From the records below, output exactly the lines running from the line containing "if e ≠ ex ∧ (SLT_EMAILS.lookup" through the line containing "-- ===== CLAIM", and no others.

*** RECORD SET Section Begins ***

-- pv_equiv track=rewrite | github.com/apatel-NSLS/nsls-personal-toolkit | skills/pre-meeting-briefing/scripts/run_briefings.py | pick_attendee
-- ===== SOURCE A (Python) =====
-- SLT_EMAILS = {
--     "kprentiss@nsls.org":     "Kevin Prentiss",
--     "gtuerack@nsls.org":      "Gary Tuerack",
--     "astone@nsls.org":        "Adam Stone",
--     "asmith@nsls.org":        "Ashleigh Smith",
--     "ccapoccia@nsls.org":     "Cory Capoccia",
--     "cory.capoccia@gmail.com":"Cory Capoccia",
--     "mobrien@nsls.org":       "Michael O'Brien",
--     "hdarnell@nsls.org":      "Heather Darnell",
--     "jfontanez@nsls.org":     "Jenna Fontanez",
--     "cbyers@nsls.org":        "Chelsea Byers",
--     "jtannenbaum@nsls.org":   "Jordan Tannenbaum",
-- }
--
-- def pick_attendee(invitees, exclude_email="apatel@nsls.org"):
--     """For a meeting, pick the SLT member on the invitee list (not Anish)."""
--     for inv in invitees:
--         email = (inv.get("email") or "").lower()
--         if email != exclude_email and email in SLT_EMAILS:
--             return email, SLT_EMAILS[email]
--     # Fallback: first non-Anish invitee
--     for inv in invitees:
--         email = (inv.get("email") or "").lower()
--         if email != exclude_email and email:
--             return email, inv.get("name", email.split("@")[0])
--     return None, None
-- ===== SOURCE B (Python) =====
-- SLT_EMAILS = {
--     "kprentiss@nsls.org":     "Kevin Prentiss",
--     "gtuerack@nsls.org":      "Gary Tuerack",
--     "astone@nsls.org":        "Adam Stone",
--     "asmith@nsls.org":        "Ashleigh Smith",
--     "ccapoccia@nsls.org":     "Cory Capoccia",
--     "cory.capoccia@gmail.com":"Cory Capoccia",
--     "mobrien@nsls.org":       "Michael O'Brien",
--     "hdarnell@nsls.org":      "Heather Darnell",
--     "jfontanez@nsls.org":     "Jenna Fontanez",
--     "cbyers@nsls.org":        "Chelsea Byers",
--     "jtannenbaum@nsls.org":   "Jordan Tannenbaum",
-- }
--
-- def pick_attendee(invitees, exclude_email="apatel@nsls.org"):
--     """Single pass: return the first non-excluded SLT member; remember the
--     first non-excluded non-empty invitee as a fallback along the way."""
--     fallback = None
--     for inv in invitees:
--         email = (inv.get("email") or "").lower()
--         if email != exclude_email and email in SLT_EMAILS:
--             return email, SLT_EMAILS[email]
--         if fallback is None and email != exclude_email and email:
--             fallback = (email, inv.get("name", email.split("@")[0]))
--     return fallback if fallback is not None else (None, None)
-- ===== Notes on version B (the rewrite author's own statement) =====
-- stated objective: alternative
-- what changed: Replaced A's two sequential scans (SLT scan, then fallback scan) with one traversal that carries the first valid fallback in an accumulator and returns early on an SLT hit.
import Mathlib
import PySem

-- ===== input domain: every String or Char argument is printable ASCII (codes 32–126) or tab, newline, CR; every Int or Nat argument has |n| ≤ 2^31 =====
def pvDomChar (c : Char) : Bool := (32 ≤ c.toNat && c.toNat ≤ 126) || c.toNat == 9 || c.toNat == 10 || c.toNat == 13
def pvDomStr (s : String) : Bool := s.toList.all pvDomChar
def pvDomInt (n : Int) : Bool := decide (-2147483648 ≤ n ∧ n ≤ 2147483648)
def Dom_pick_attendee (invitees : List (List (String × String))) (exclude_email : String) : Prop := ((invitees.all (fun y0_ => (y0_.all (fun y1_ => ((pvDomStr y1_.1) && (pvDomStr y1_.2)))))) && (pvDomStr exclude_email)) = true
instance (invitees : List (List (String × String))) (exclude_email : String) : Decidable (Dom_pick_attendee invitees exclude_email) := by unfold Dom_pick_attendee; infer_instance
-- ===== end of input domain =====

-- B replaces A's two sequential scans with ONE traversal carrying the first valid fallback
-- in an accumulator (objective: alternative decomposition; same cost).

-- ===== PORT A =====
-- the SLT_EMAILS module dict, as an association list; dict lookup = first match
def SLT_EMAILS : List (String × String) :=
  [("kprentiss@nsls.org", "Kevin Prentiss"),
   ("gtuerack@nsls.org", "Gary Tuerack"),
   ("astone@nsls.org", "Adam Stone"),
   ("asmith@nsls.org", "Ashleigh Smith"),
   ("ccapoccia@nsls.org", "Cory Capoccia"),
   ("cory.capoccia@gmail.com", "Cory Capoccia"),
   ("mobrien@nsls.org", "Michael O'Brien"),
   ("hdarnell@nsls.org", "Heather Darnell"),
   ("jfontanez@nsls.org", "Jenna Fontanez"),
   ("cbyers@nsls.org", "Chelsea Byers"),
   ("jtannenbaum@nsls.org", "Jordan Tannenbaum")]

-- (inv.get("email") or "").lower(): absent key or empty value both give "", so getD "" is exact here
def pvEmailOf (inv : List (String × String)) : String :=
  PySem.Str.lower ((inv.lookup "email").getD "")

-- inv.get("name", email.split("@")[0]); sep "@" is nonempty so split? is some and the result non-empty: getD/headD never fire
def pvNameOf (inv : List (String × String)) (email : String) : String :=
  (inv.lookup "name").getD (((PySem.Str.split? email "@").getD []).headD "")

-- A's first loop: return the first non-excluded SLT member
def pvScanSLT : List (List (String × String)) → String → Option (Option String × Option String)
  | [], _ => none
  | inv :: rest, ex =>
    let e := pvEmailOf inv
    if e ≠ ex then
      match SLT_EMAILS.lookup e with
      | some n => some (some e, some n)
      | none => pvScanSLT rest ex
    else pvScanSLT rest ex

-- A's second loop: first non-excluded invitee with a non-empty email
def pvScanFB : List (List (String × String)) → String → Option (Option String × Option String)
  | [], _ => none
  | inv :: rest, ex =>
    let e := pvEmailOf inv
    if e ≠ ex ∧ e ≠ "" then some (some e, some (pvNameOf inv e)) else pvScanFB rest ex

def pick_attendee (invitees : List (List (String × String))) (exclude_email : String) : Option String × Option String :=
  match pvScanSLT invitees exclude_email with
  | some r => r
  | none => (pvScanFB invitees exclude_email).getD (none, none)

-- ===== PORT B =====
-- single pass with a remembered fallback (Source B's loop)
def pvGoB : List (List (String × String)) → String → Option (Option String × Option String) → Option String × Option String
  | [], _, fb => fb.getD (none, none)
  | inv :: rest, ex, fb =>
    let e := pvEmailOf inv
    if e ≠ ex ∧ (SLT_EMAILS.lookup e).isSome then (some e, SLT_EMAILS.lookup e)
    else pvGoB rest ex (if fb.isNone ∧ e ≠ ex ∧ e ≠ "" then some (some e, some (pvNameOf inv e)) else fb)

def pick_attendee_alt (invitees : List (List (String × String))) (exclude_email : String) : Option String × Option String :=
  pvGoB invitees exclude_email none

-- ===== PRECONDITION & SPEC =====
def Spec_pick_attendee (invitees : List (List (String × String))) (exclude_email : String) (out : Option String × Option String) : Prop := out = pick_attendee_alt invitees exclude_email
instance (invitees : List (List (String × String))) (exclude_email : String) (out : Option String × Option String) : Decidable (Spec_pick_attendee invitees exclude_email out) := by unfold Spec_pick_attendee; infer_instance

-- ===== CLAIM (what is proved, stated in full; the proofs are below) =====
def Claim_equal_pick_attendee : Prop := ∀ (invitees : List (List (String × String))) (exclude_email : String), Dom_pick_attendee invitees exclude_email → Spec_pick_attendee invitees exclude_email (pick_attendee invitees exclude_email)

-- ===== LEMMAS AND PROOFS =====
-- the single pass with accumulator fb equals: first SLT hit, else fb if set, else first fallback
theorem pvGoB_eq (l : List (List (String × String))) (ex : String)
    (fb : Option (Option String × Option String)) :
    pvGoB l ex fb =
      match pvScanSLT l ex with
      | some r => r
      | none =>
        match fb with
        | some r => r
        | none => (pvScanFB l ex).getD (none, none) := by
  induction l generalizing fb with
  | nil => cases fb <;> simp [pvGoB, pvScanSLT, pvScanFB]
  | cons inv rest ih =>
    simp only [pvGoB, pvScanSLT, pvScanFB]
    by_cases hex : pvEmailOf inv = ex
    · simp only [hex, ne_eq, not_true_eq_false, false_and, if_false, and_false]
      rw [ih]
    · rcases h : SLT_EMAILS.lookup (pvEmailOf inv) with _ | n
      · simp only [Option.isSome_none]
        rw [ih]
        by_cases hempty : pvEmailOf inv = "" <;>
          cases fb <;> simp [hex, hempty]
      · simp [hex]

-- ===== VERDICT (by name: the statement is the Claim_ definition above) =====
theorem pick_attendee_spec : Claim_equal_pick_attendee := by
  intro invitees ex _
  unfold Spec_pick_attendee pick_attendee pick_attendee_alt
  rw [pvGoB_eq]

*** RECORD SET Section Ends ***

# EXPECTED ANSWER
    if e ≠ ex ∧ (SLT_EMAILS.lookup e).isSome then (some e, SLT_EMAILS.lookup e)
    else pvGoB rest ex (if fb.isNone ∧ e ≠ ex ∧ e ≠ "" then some (some e, some (pvNameOf inv e)) else fb)

def pick_attendee_alt (invitees : List (List (String × String))) (exclude_email : String) : Option String × Option String :=
  pvGoB invitees exclude_email none

-- ===== PRECONDITION & SPEC =====
def Spec_pick_attendee (invitees : List (List (String × String))) (exclude_email : String) (out : Option String × Option String) : Prop := out = pick_attendee_alt invitees exclude_email
instance (invitees : List (List (String × String))) (exclude_email : String) (out : Option String × Option String) : Decidable (Spec_pick_attendee invitees exclude_email out) := by unfold Spec_pick_attendee; infer_instance

-- ===== CLAIM (what is proved, stated in full; the proofs are below) =====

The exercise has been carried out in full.